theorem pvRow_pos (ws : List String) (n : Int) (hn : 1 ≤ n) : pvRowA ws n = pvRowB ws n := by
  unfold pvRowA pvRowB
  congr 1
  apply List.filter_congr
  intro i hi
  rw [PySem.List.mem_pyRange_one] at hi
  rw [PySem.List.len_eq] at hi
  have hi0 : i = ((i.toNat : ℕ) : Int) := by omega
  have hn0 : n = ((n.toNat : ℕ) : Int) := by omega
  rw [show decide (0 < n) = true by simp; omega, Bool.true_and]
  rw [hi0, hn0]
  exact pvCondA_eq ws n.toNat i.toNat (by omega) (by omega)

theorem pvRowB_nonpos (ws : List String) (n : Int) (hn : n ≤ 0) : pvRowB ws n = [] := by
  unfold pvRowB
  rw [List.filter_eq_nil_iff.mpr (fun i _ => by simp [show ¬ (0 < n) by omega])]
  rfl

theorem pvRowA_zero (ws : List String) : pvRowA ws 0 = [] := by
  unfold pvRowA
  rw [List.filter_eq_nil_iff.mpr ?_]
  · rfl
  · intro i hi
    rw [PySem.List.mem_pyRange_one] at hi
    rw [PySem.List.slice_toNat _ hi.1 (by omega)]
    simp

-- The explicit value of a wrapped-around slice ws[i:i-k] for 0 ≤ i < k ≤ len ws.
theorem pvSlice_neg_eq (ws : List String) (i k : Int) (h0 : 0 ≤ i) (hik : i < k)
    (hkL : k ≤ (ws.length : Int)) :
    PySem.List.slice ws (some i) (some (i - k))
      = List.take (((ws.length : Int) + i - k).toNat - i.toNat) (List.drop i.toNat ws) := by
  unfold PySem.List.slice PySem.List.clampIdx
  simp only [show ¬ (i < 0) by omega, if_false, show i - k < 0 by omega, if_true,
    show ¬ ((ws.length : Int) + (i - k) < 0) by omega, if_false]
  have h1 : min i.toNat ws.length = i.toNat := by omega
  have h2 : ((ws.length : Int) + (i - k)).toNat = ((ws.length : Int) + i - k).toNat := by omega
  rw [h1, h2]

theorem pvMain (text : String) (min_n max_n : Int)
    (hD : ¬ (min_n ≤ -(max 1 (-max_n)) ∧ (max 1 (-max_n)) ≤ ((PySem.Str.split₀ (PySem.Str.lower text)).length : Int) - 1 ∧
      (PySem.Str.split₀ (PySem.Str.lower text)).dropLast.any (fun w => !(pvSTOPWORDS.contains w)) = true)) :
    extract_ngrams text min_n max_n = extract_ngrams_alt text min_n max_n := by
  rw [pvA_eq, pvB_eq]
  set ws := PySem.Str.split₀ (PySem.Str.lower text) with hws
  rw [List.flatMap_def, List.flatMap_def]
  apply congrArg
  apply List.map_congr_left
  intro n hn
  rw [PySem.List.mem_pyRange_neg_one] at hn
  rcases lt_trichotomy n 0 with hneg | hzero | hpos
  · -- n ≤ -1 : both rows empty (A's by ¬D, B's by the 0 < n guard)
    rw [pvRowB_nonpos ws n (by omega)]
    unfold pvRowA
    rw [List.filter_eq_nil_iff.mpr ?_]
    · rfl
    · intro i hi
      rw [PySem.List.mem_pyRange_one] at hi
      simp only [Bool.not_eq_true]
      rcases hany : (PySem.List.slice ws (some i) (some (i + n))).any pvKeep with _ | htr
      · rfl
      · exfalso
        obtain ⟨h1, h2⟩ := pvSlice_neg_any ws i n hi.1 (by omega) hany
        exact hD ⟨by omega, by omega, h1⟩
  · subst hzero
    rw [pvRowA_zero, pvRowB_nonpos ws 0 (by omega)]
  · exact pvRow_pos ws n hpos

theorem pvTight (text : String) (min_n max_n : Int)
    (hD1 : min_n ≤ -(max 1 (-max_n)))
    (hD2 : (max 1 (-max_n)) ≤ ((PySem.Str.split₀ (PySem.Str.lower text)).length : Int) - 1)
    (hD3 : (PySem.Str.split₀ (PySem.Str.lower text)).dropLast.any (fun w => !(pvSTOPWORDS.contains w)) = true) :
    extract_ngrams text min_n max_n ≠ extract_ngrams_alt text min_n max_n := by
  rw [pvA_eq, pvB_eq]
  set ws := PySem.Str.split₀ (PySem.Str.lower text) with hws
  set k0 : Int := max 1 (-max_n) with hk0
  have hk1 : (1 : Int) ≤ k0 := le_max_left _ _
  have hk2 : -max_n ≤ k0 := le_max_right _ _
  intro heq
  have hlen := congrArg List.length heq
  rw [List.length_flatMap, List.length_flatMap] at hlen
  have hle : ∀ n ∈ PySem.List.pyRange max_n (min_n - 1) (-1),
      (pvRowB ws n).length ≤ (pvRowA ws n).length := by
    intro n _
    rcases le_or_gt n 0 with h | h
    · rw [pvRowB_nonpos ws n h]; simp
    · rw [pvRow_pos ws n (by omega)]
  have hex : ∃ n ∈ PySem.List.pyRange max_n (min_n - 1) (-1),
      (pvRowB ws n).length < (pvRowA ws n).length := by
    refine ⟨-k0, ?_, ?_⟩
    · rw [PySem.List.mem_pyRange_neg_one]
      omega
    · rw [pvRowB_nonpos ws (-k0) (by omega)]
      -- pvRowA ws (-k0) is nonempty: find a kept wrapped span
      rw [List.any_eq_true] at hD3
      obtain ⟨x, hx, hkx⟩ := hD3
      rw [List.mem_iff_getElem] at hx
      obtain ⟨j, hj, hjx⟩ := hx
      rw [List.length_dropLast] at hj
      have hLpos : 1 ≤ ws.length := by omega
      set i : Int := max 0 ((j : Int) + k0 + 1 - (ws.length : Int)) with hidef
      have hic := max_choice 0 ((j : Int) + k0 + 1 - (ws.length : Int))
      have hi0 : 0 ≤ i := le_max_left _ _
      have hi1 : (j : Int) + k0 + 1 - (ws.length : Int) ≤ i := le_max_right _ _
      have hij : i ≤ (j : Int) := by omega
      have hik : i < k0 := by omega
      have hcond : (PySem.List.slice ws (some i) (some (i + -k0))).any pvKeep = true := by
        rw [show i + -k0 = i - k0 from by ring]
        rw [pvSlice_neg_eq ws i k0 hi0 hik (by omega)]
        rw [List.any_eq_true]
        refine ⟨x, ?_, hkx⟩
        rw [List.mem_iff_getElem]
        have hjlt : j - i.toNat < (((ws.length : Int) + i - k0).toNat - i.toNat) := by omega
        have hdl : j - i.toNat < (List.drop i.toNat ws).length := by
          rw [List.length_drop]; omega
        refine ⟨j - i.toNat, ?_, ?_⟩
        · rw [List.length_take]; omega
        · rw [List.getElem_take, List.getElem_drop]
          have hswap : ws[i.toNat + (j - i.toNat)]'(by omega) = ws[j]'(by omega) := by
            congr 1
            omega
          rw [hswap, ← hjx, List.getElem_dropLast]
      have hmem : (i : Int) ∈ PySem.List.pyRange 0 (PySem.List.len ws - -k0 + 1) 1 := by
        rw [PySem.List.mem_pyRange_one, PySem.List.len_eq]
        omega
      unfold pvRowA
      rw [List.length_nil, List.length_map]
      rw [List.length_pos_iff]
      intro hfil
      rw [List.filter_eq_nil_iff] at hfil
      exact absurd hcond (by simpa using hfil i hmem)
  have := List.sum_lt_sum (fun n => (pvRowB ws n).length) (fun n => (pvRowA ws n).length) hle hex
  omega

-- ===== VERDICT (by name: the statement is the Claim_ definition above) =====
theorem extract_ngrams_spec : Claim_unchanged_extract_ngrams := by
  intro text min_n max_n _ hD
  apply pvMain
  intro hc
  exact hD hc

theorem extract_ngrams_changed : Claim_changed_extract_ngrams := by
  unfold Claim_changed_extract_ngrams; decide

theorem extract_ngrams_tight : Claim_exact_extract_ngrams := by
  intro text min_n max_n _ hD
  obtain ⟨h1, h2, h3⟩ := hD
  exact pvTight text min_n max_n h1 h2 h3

> [EXERCISE DETAILS]: Starting at the line with "rcases le_or_gt n 0 with h | h" and ending at the line with "refine ⟨x, ?_, hkx⟩", print each line of the listing above exactly, with no other lines.

> [RESPONSE BOX]:
    rcases le_or_gt n 0 with h | h
    · rw [pvRowB_nonpos ws n h]; simp
    · rw [pvRow_pos ws n (by omega)]
  have hex : ∃ n ∈ PySem.List.pyRange max_n (min_n - 1) (-1),
      (pvRowB ws n).length < (pvRowA ws n).length := by
    refine ⟨-k0, ?_, ?_⟩
    · rw [PySem.List.mem_pyRange_neg_one]
      omega
    · rw [pvRowB_nonpos ws (-k0) (by omega)]
      -- pvRowA ws (-k0) is nonempty: find a kept wrapped span
      rw [List.any_eq_true] at hD3
      obtain ⟨x, hx, hkx⟩ := hD3
      rw [List.mem_iff_getElem] at hx
      obtain ⟨j, hj, hjx⟩ := hx
      rw [List.length_dropLast] at hj
      have hLpos : 1 ≤ ws.length := by omega
      set i : Int := max 0 ((j : Int) + k0 + 1 - (ws.length : Int)) with hidef
      have hic := max_choice 0 ((j : Int) + k0 + 1 - (ws.length : Int))
      have hi0 : 0 ≤ i := le_max_left _ _
      have hi1 : (j : Int) + k0 + 1 - (ws.length : Int) ≤ i := le_max_right _ _
      have hij : i ≤ (j : Int) := by omega
      have hik : i < k0 := by omega
      have hcond : (PySem.List.slice ws (some i) (some (i + -k0))).any pvKeep = true := by
        rw [show i + -k0 = i - k0 from by ring]
        rw [pvSlice_neg_eq ws i k0 hi0 hik (by omega)]
        rw [List.any_eq_true]
        refine ⟨x, ?_, hkx⟩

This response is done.